Оба инока молчали. Говорил Пожарский, говорил, как человек книжный, не торопясь и стараясь не волноваться:
– И когда князья многие, и нашему дому родственные, – Дмитрий Тимофеевич Трубецкой, и Сицкий, и Черкасский даже – поехали в тушинские таборы, к вору, искать деревнишек и жалованья, совесть меня туда, святой отец, не пустила. А когда Коломна крест вору целовала, хотели присягать и в Зарайске. А я тогда в кремле заперся. Кремль Зарайский крепок. А хлебные запасы мы в кремль загодя свезли, и воевали мы с посадскими людьми ляхов. И за это меня царь наградил: поместье мое в Суздальском уезде, село Нижний Ландех, за то, что я голод и всякую осадную нужду терпел и на воровскую прелесть и смуту не покусился, велено было считать не поместьем, а отчиной. А когда Ляпунов хотел царя с престола свесть, я в том деле не согрешил, а когда на Ляпунова пошли польские люди и изменники, а царя уже не было и Ляпунова в Пронске осадили, я из Зарайска пришел и Ляпунова освободил. И на меня с ратью пришли и ночью взяли городские стены, а я из кремля вышел с небольшою ратью и побил польских людей беспощадно.
– Так в чем же каешься, князь? – спросил инок. – В гордости ли?
– В сомнении каюсь.

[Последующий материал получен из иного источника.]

-- ===== PORT B =====

def make_section_alt (text : String) : String :=
  -- text.lstrip("#"): dropWhile over the single strip character '#' (exact)
  let text1 := PySem.Str.strip (PySem.Str.replace (PySem.Str.replace
      (String.ofList (text.toList.dropWhile (· == '#'))) "\r" "") "\n" "")
  -- one pass over the heading: lower each char, skip '.' and apostrophes, grow the current run
  -- (placeholder '$%' for '/'), and close a run at every separator
  let st := text1.toList.foldl (fun (st : List (List Char) × List Char) letter =>
    let c := PySem.Chars.lowerChar letter
    if c == '.' || c == '\'' then st
    else if PySem.Chars.isalnum c || c == '_' then (st.1, st.2 ++ [c])
    else if c == '/' then (st.1, st.2 ++ ['$', '%'])    -- placeholder = '$%'
    else (st.1 ++ [st.2], [])) ([], [])
  let pieces := st.1 ++ [st.2]
  let anchor := PySem.Chars.join ['-'] (pieces.filter (fun p => !p.isEmpty))
  let anchor := PySem.Chars.replace anchor ['$', '%'] []
  "- [" ++ text1 ++ "](#" ++ String.ofList anchor ++ ")"

-- ===== PRECONDITION & SPEC =====
def Spec_make_section (text : String) (out : String) : Prop := out = make_section_alt text
instance (text : String) (out : String) : Decidable (Spec_make_section text out) := by unfold Spec_make_section; infer_instance

-- ===== CLAIM (what is proved, stated in full; the proofs are below) =====
def Claim_equal_make_section : Prop := ∀ (text : String), Dom_make_section text → Spec_make_section text (make_section text)

-- ===== LEMMAS AND PROOFS =====

-- A's fold step and B's fold step, named for the proofs
def stepA (r : List Char) (letter : Char) : List Char :=
  if PySem.Chars.isalnum letter || letter == '_' then r ++ [letter]
  else if letter == '/' then r ++ ['$', '%']
  else if letter == '\'' then r
  else r ++ ['-']

def stepB (st : List (List Char) × List Char) (letter : Char) : List (List Char) × List Char :=
  let c := PySem.Chars.lowerChar letter
  if c == '.' || c == '\'' then st
  else if PySem.Chars.isalnum c || c == '_' then (st.1, st.2 ++ [c])
  else if c == '/' then (st.1, st.2 ++ ['$', '%'])
  else (st.1 ++ [st.2], [])

-- canonical run-collapse: a maximal run of '-' becomes a single '-'
def collapse : List Char → List Char
  | [] => []
  | c :: t => if c = '-' ∧ t.head? = some '-' then collapse t else c :: collapse t

-- one pass of result.replace('--', '-') (leftmost, non-overlapping)
def rep : List Char → List Char
  | [] => []
  | [c] => [c]
  | c :: d :: t => if c = '-' ∧ d = '-' then '-' :: rep t else c :: rep (d :: t)

def dp (c : Char) : Bool := c == '-'

-- right strip of dashes only
def rstripD (s : List Char) : List Char := (List.dropWhile dp s.reverse).reverse

theorem collapse_cons (c : Char) (t : List Char) :
    collapse (c :: t) = if c = '-' ∧ t.head? = some '-' then collapse t else c :: collapse t := rfl

theorem rep_head? (s : List Char) : (rep s).head? = s.head? := by
  match s with
  | [] => rfl
  | [c] => rfl
  | c :: d :: t => simp only [rep]; split_ifs with h <;> simp [h]

theorem rep_length_le (s : List Char) : (rep s).length ≤ s.length := by
  match s with
  | [] => simp [rep]
  | [c] => simp [rep]
  | c :: d :: t =>
    simp only [rep]; split_ifs with h
    · have := rep_length_le t; simp; omega
    · have := rep_length_le (d :: t); simp at this ⊢; omega

theorem replace_go_eq_rep (fuel : Nat) (l acc : List Char) (h : l.length ≤ fuel) :
    PySem.Chars.replace.go ['-', '-'] ['-'] fuel l acc = acc.reverse ++ rep l := by
  induction fuel generalizing l acc with
  | zero =>
    have : l = [] := by simpa using h
    subst this
    simp [PySem.Chars.replace.go, rep]
  | succ fuel ih =>
    match l with
    | [] => simp [PySem.Chars.replace.go, rep]
    | [c] =>
      simp only [PySem.Chars.replace.go]
      have : ['-', '-'].isPrefixOf [c] = false := by simp [List.isPrefixOf]
      rw [this]
      simp [ih [] (c :: acc) (by simp), rep]
    | c :: d :: t =>
      simp only [PySem.Chars.replace.go]
      by_cases hp : c = '-' ∧ d = '-'
      · obtain ⟨rfl, rfl⟩ := hp
        have : ['-', '-'].isPrefixOf ('-' :: '-' :: t) = true := by simp [List.isPrefixOf]
        rw [this]
        simp only [List.length, List.drop]
        rw [ih t _ (by simp at h; omega)]
        simp [rep]
      · have : ['-', '-'].isPrefixOf (c :: d :: t) = false := by
          by_contra hcon
          simp only [Bool.not_eq_false, List.isPrefixOf] at hcon
          simp at hcon
          exact hp ⟨hcon.1.symm, hcon.2.symm⟩
        rw [this]
        rw [ih (d :: t) (c :: acc) (by simp at h ⊢; omega)]
        simp only [rep]
        rw [if_neg hp]
        simp

theorem replace_eq_rep (s : List Char) :
    PySem.Chars.replace s ['-', '-'] ['-'] = rep s := by
  simp only [PySem.Chars.replace]
  rw [if_neg (by simp)]
  simpa using replace_go_eq_rep s.length s [] le_rfl

theorem collapse_rep (s : List Char) : collapse (rep s) = collapse s := by
  match s with
  | [] => rfl
  | [c] => rfl
  | c :: d :: t =>
    simp only [rep]
    split_ifs with h
    · obtain ⟨rfl, rfl⟩ := h
      have h1 : collapse ('-' :: '-' :: t) = collapse ('-' :: t) := by
        rw [collapse_cons]; simp
      rw [h1, collapse_cons, collapse_cons ('-' : Char) t, rep_head? t, collapse_rep t]
    · rw [collapse_cons, collapse_cons c (d :: t), rep_head? (d :: t), collapse_rep (d :: t)]
  termination_by s.length

theorem no_dd_collapse (s : List Char) (h : ¬ (['-', '-'] <:+: s)) : collapse s = s := by
  match s with
  | [] => rfl
  | [c] => simp [collapse]
  | c :: d :: t =>
    have h2 : ¬ (['-', '-'] <:+: d :: t) := fun hi => h (List.infix_cons_iff.mpr (Or.inr hi))
    have h1 : ¬ (c = '-' ∧ d = '-') := by
      rintro ⟨rfl, rfl⟩
      exact h ⟨[], t, rfl⟩
    rw [collapse_cons, if_neg (by simpa using h1), no_dd_collapse (d :: t) h2]
  termination_by s.length

theorem rep_length_lt (s : List Char) (h : ['-', '-'] <:+: s) : (rep s).length < s.length := by
  match s with
  | [] => simp at h
  | [c] => exact absurd h.length_le (by simp)
  | c :: d :: t =>
    simp only [rep]
    split_ifs with hp
    · have := rep_length_le t; simp; omega
    · have h2 : ['-', '-'] <:+: d :: t := by
        rcases List.infix_cons_iff.mp h with h1 | h1
        · obtain ⟨u, hu⟩ := h1
          rw [List.cons_append, List.cons_append] at hu
          injection hu with e1 hu2
          injection hu2 with e2 _
          exact absurd ⟨e1.symm, e2.symm⟩ hp
        · exact h1
      have := rep_length_lt (d :: t) h2
      simp at this ⊢; omega
  termination_by s.length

Не верю я в конечное нашего государства спасение. Маринка Заруцкого жена теперь, и сын у нее подложный. Ушла она из Коломны, и город ограбила начисто, и ворота с собой увезла, и зачем той бабе крепостные ворота? А я теперь сомневаюсь. Соберемся мы, дворяне, вооружимся, нападем на поляков, а потом деревнишки поделим да поссоримся. Изверился я в нашем войске, и еду я, святой отец, в Москву один, посмотрю, как семья, а там – что бог даст.
Из угла заговорил монах с черными бровями:
– А правда ли, что вся Рязанская земля очищена?
– На Рязанской земле чужих людей нет, – ответил Пожарский.
– А рать Ляпунова велика? – спросил черноглазый.
– Велика. Идут с Ляпуновым люди из земли Рязанской и Северской, идут из Муромской с князем Масальским, и из Низовой с князем Репниным, из Вологодской земли и поморских мест с Нащокиным, и эти всех надежнее. Идут из Костромской земли, из Ярославской. Идут казаки Прасовецкого, идут казаки из степи. И сказано, что которые боярские люди крепостные и старинные и те шли бы без всякого сомнения и боязни. И я иду! Дай мне, отче, благословение.
– Господи Иисусе Христе, сыне божий! – сказал быстро и привычно Иринарх.
Потом встал и заговорил медленно, глядя в угол, на закоптелые иконы:
– Святые праведники Борис и Глеб, от брата убитые без прекословия, молите бога за сего раба, иже всуе мятется… Нет тебе моего благословения, князь… Смирись да молись поболе… Молись да смирись… Поляки-то теперь сильненькие, а мы-то бедненькие. Бедненький-то «ох», да за бедненького-то бог. Ко мне сам воевода польский Сапега нагрянул, губитель человеков. Я его божьим словом укорил, так он никого не тронул, пять рублей дал да знамя охранное… Вот с богом как. Отца Николая спроси, вот того, что в углу, он все видел. Приляг к земле, сынок, смирись, мертвым хоть прикинься.
– Обида в сердце жива. Тушинское бесчинье помню и переяславское разорение, угличский пожар, царя Бориса смерть, Ксении-царевны унижение…
– Укороти память смирением. Ты человек простой, не хитрый. Народ глуп. Подымется, да и погибнет. А и ты с ним пропадешь… Ну?
– Лучше смерть, чем жизнь поносная, – тихо ответил князь.
– Что за слово, где читал? Нет такого в писании…
– У деда на сабле написано. Он от отца получил. Тот на Куликовом поле сражался.